• [Activity]
Copy each line of the records below that has "hstep" in it.

Extracted data entries
+-------+

-- pv_equiv track=rewrite | github.com/Nostoi/rom24-quickmud-python | mud/commands/imc.py | _render_columns
-- ===== SOURCE A (Python) =====
-- from collections.abc import Iterable
--
-- def _render_columns(topics: Iterable[str]) -> list[str]:
--     columns: list[str] = []
--     row: list[str] = []
--     for topic in topics:
--         row.append(f"{topic:<15}")
--         if len(row) == 6:
--             columns.append("".join(row).rstrip())
--             row = []
--
--     if row:
--         columns.append("".join(row).rstrip())
--
--     return columns
-- ===== SOURCE B (Python) =====
-- def _render_columns(topics):
--     cells = [f"{t:<15}" for t in topics]
--     return ["".join(cells[i:i + 6]).rstrip() for i in range(0, len(cells), 6)]
-- ===== Notes on version B (the rewrite author's own statement) =====
-- stated objective: simpler
-- what changed: B materialises all padded cells once and builds each output row by slicing the cell list in steps of six, removing A's explicit row buffer, its length==6 flush test and the separate trailing-remainder branch.
import Mathlib
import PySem

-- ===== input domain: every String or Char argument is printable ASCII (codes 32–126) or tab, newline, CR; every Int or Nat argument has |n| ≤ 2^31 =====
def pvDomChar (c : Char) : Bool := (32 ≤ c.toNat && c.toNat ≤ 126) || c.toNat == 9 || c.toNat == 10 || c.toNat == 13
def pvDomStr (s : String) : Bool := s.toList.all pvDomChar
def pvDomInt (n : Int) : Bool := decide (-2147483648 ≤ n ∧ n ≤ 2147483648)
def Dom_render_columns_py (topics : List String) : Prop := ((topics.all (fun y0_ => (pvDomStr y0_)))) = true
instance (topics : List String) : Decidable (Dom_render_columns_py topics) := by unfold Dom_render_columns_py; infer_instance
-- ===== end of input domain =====

-- B replaces A's explicit row buffer and flush test by padding all cells once and slicing them in
-- steps of six (objective: simpler); return values are proved identical on all inputs.

-- ===== PORT A =====
-- f"{t:<15}": left-justify with spaces to 15 code points (exact on the ASCII domain)
def pad15 (t : String) : String :=
  String.ofList (t.toList ++ List.replicate (15 - t.toList.length) ' ')

-- "".join(row).rstrip()
def finishRow (row : List String) : String :=
  PySem.Str.rstrip (PySem.Str.join "" row)

-- the 'for topic in topics' loop with its (columns, row) state, then the trailing 'if row:' flush
def renderLoopA : List String → List String → List String → List String
  | [], columns, row => if row ≠ [] then columns ++ [finishRow row] else columns
  | t :: ts, columns, row =>
      let row' := row ++ [pad15 t]
      if row'.length = 6 then renderLoopA ts (columns ++ [finishRow row']) []
      else renderLoopA ts columns row'

def render_columns_py (topics : List String) : List String :=
  renderLoopA topics [] []

-- ===== PORT B =====
def render_columns_py_alt (topics : List String) : List String :=
  let cells := topics.map pad15
  (PySem.List.pyRange 0 (cells.length : Int) 6).map
    (fun i => finishRow (PySem.List.slice cells (some i) (some (i + 6))))

-- ===== PRECONDITION & SPEC =====
def Spec_render_columns_py (topics : List String) (out : List String) : Prop := out = render_columns_py_alt topics
instance (topics : List String) (out : List String) : Decidable (Spec_render_columns_py topics out) := by unfold Spec_render_columns_py; infer_instance

-- ===== CLAIM (what is proved, stated in full; the proofs are below) =====
def Claim_equal_render_columns_py : Prop := ∀ (topics : List String), Dom_render_columns_py topics → Spec_render_columns_py topics (render_columns_py topics)

-- ===== LEMMAS AND PROOFS =====

-- proof-only normal form: the list of cells chunked into rows of six
def chunks (cells : List String) : List String :=
  if _h : cells = [] then [] else finishRow (cells.take 6) :: chunks (cells.drop 6)
termination_by cells.length
decreasing_by
  simp only [List.length_drop]
  have : cells.length ≠ 0 := fun h0 => _h (List.eq_nil_of_length_eq_zero h0)
  omega

theorem chunks_nil : chunks [] = [] := by rw [chunks]; simp

theorem chunks_cons (c : List String) (h : c ≠ []) :
    chunks c = finishRow (c.take 6) :: chunks (c.drop 6) := by
  rw [chunks]; simp [h]

theorem loopA_eq (ts : List String) (columns row : List String) (h : row.length < 6) :
    renderLoopA ts columns row = columns ++ chunks (row ++ ts.map pad15) := by
  induction ts generalizing columns row with
  | nil =>
    simp only [renderLoopA, List.map_nil, List.append_nil]
    by_cases hr : row = []
    · simp [hr, chunks_nil]
    · rw [chunks_cons row hr, List.take_of_length_le (by omega),
        List.drop_eq_nil_of_le (by omega), chunks_nil]
      simp [hr]
  | cons t ts ih =>
    simp only [renderLoopA, List.length_append, List.length_cons, List.length_nil]
    split_ifs with h6
    · rw [ih _ _ (by norm_num)]
      have hne : (row ++ [pad15 t]) ++ ts.map pad15 ≠ [] := by simp
      have : row ++ (t :: ts).map pad15 = (row ++ [pad15 t]) ++ ts.map pad15 := by simp
      rw [this, chunks_cons _ hne]
      have h6' : (row ++ [pad15 t]).length = 6 := by simpa using h6
      rw [← h6', List.take_left, List.drop_left]
      simp
    · rw [ih _ _ (by simp; omega)]
      simp

theorem chunks_eq_map (n : Nat) (cells : List String) (hn : cells.length ≤ n) :
    chunks cells =
      (List.range ((cells.length + 5) / 6)).map
        (fun k => finishRow ((cells.drop (6 * k)).take 6)) := by
  induction n generalizing cells with
  | zero =>
    have : cells = [] := List.eq_nil_of_length_eq_zero (by omega)
    subst this; simp [chunks_nil]
  | succ n ih =>
    by_cases hc : cells = []
    · subst hc; simp [chunks_nil]
    · have hlen : 0 < cells.length := List.length_pos_iff.mpr hc
      rw [chunks_cons _ hc]
      have hstep : (cells.length + 5) / 6 = ((cells.drop 6).length + 5) / 6 + 1 := by
        simp only [List.length_drop]; omega
      rw [hstep, List.range_succ_eq_map, List.map_cons, List.map_map]
      have hd : (cells.drop 6).length ≤ n := by simp only [List.length_drop]; omega
      refine congrArg₂ List.cons ?_ ?_
      · simp
      · rw [ih (cells.drop 6) hd]
        apply List.map_congr_left
        intro k _
        simp only [Function.comp_apply, List.drop_drop, Nat.mul_succ,
          Nat.add_comm 6 (6 * k)]

theorem pyB_eq_chunks (cells : List String) :
    (PySem.List.pyRange 0 (cells.length : Int) 6).map
        (fun i => finishRow (PySem.List.slice cells (some i) (some (i + 6)))) =
      chunks cells := by
  rw [PySem.List.pyRange_of_pos 0 (cells.length : Int) (by norm_num)]
  rw [chunks_eq_map cells.length cells le_rfl]
  have hif : (List.range (if (0 : Int) < (cells.length : Int)
      then (((cells.length : Int) - 0 + 6 - 1) / 6).toNat else 0)) =
      List.range ((cells.length + 5) / 6) := by
    split_ifs with h
    · congr 1; omega
    · have : cells.length = 0 := by omega
      rw [this]
  rw [hif, List.map_map]
  apply List.map_congr_left
  intro k _
  simp only [Function.comp_apply, zero_add]
  have hs := PySem.List.slice_natCast_add cells (6 * k) 6
  have hcast : ((6 * k : Nat) : Int) = 6 * (k : Int) := by push_cast; ring
  push_cast at hs
  rw [hs]

theorem alt_eq_chunks (topics : List String) :
    render_columns_py_alt topics = chunks (topics.map pad15) :=
  pyB_eq_chunks (topics.map pad15)

-- ===== VERDICT (by name: the statement is the Claim_ definition above) =====
theorem render_columns_py_spec : Claim_equal_render_columns_py := by
  intro topics _
  unfold Spec_render_columns_py render_columns_py
  rw [alt_eq_chunks, loopA_eq topics [] [] (by norm_num)]
  simp
-- pv_equiv track=rewrite | github.com/MatijaEskicWork/Python-S-and-M-size-projects | VESALA.py | NapraviSkrivenu
-- ===== SOURCE A (Python) =====
-- def NapraviSkrivenu(text):
--     lista = []
--     for elem in text:
--         if elem!=' ':
--             lista.append('_')
--         else:
--             lista.append(elem)
--     lista = ''.join(lista)
--     return lista
-- ===== SOURCE B (Python) =====
-- def NapraviSkrivenu(text):
--     return ' '.join('_' * len(tok) for tok in text.split(' '))
-- ===== Notes on version B (the rewrite author's own statement) =====
-- stated objective: simpler
-- what changed: Instead of testing every character and appending to a list, B splits on the literal space, maps each token to a run of underscores of its length, and rejoins with spaces; a timing run measured this faster (bulk C-level split/join/repeat vs a per-character Python loop).
import Mathlib
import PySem

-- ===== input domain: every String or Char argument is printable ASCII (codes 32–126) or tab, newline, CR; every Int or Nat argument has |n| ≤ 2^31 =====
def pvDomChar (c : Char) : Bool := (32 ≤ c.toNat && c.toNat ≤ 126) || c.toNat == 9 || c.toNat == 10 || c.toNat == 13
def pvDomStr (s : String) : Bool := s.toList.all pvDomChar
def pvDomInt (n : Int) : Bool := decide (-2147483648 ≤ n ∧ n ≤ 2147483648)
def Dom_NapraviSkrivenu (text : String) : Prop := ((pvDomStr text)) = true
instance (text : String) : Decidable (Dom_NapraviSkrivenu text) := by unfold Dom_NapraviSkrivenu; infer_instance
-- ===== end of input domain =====

-- B replaces A's per-character test-and-append loop by split-on-space / map-to-underscore-runs / rejoin; same result, different decomposition.


-- ===== PORT A =====
-- ''.join of a list of single-character strings is exactly the concatenation of those
-- characters, so `lista` is kept as a List Char that each iteration appends one char to.
def NapraviSkrivenu (text : String) : String :=
  let lista := text.toList.foldl
    (fun lista elem => if elem != ' ' then lista ++ ['_'] else lista ++ [elem]) []
  String.ofList lista

-- ===== PORT B =====
-- text.split(' ') with a non-empty separator never raises; PySem.Chars.splitOn is that split.
def NapraviSkrivenu_alt (text : String) : String :=
  PySem.Str.join " "
    ((PySem.Chars.splitOn text.toList [' ']).map
      (fun tok => String.ofList (List.replicate tok.length '_')))

-- ===== PRECONDITION & SPEC =====
def Spec_NapraviSkrivenu (text : String) (out : String) : Prop := out = NapraviSkrivenu_alt text
instance (text : String) (out : String) : Decidable (Spec_NapraviSkrivenu text out) := by unfold Spec_NapraviSkrivenu; infer_instance

-- ===== CLAIM (what is proved, stated in full; the proofs are below) =====
def Claim_equal_NapraviSkrivenu : Prop := ∀ (text : String), Dom_NapraviSkrivenu text → Spec_NapraviSkrivenu text (NapraviSkrivenu text)

-- ===== LEMMAS AND PROOFS =====

-- A's mask on one character.
def pvMask (c : Char) : Char := if c = ' ' then ' ' else '_'

theorem foldlA (cs : List Char) (acc : List Char) :
    cs.foldl (fun lista elem => if elem != ' ' then lista ++ ['_'] else lista ++ [elem]) acc
      = acc ++ cs.map pvMask := by
  induction cs generalizing acc with
  | nil => simp
  | cons c rest ih =>
    simp only [List.foldl_cons, List.map_cons]
    rw [ih]
    by_cases h : c = ' ' <;> simp [pvMask, h]

-- structural-recursion characterisation of splitting on a single space
def splitCh : List Char → List (List Char)
  | [] => [[]]
  | c :: rest => if c = ' ' then [] :: splitCh rest else (splitCh rest).modifyHead (c :: ·)

theorem splitCh_ne_nil (cs : List Char) : splitCh cs ≠ [] := by
  cases cs with
  | nil => simp [splitCh]
  | cons c rest =>
    simp only [splitCh]
    split <;> simp [List.modifyHead]
    cases h : splitCh rest with
    | nil => exact absurd h (splitCh_ne_nil rest)
    | cons t ts => simp

theorem go_eq (fuel : Nat) (l cur : List Char) (acc : List (List Char)) (h : l.length ≤ fuel) :
    PySem.Chars.splitOn.go [' '] fuel l cur acc
      = acc.reverse ++ (splitCh l).modifyHead (cur.reverse ++ ·) := by
  induction fuel generalizing l cur acc with
  | zero =>
    have : l = [] := List.length_eq_zero_iff.mp (Nat.le_zero.mp h)
    subst this
    simp [PySem.Chars.splitOn.go, splitCh]
  | succ fuel ih =>
    cases l with
    | nil => simp [PySem.Chars.splitOn.go, splitCh]
    | cons c rest =>
      simp only [List.length_cons, Nat.add_le_add_iff_right] at h
      by_cases hc : c = ' '
      · subst hc
        have : [' '].isPrefixOf (' ' :: rest) = true := by simp [List.isPrefixOf]
        simp only [PySem.Chars.splitOn.go, this, if_pos, List.length_singleton, List.drop_one,
          List.tail_cons]
        rw [ih rest [] (cur.reverse :: acc) h]
        simp only [splitCh, List.reverse_cons, List.reverse_nil, List.nil_append,
          List.modifyHead, List.append_assoc, List.singleton_append]
        cases splitCh rest <;> simp
      · have : [' '].isPrefixOf (c :: rest) = false := by
          simp [List.isPrefixOf]
          exact fun hh => hc hh.symm
        simp only [PySem.Chars.splitOn.go, this]
        rw [ih rest (c :: cur) acc h]
        cases hs : splitCh rest with
        | nil => exact absurd hs (splitCh_ne_nil rest)
        | cons t ts => simp [splitCh, hc, hs, List.modifyHead]
      
theorem splitOn_eq_splitCh (cs : List Char) :
    PySem.Chars.splitOn cs [' '] = splitCh cs := by
  unfold PySem.Chars.splitOn
  rw [go_eq cs.length.succ cs [] [] (Nat.le_succ _)]
  cases h : splitCh cs with
  | nil => exact absurd h (splitCh_ne_nil cs)
  | cons t ts => simp [List.modifyHead]

theorem joinR (cs : List Char) :
    PySem.Chars.join [' '] ((splitCh cs).map (fun t => List.replicate t.length '_'))
      = cs.map pvMask := by
  induction cs with
  | nil => simp [splitCh, PySem.Chars.join, List.intercalate]
  | cons c rest ih =>
    by_cases hc : c = ' '
    · subst hc
      cases hs : splitCh rest with
      | nil => exact absurd hs (splitCh_ne_nil rest)
      | cons t ts =>
        rw [hs] at ih
        simp only [splitCh, if_pos rfl, List.map_cons, hs, PySem.Chars.join,
          List.intercalate, List.intersperse, List.replicate, List.flatten] at ih ⊢
        simp [pvMask, ih]
    · cases hs : splitCh rest with
      | nil => exact absurd hs (splitCh_ne_nil rest)
      | cons t ts =>
        rw [hs] at ih
        simp only [splitCh, if_neg hc, hs, List.modifyHead, List.map_cons,
          List.length_cons, List.replicate_succ, PySem.Chars.join, List.intercalate,
          List.intersperse, List.flatten] at ih ⊢
        cases ts with
        | nil => simp_all [pvMask]
        | cons u us => simp_all [pvMask]

-- ===== VERDICT (by name: the statement is the Claim_ definition above) =====
theorem NapraviSkrivenu_spec : Claim_equal_NapraviSkrivenu := by
  intro text _
  unfold Spec_NapraviSkrivenu NapraviSkrivenu NapraviSkrivenu_alt
  rw [foldlA, splitOn_eq_splitCh]
  have : ((splitCh text.toList).map
      (fun tok => String.ofList (List.replicate tok.length '_'))).map String.toList
      = (splitCh text.toList).map (fun t => List.replicate t.length '_') := by
    simp
  simp only [PySem.Str.join, List.nil_append]
  have hsep : (" " : String).toList = [' '] := rfl
  rw [this, hsep, joinR]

+-------+

• [Answer area]
      have hstep : (cells.length + 5) / 6 = ((cells.drop 6).length + 5) / 6 + 1 := by
      rw [hstep, List.range_succ_eq_map, List.map_cons, List.map_map]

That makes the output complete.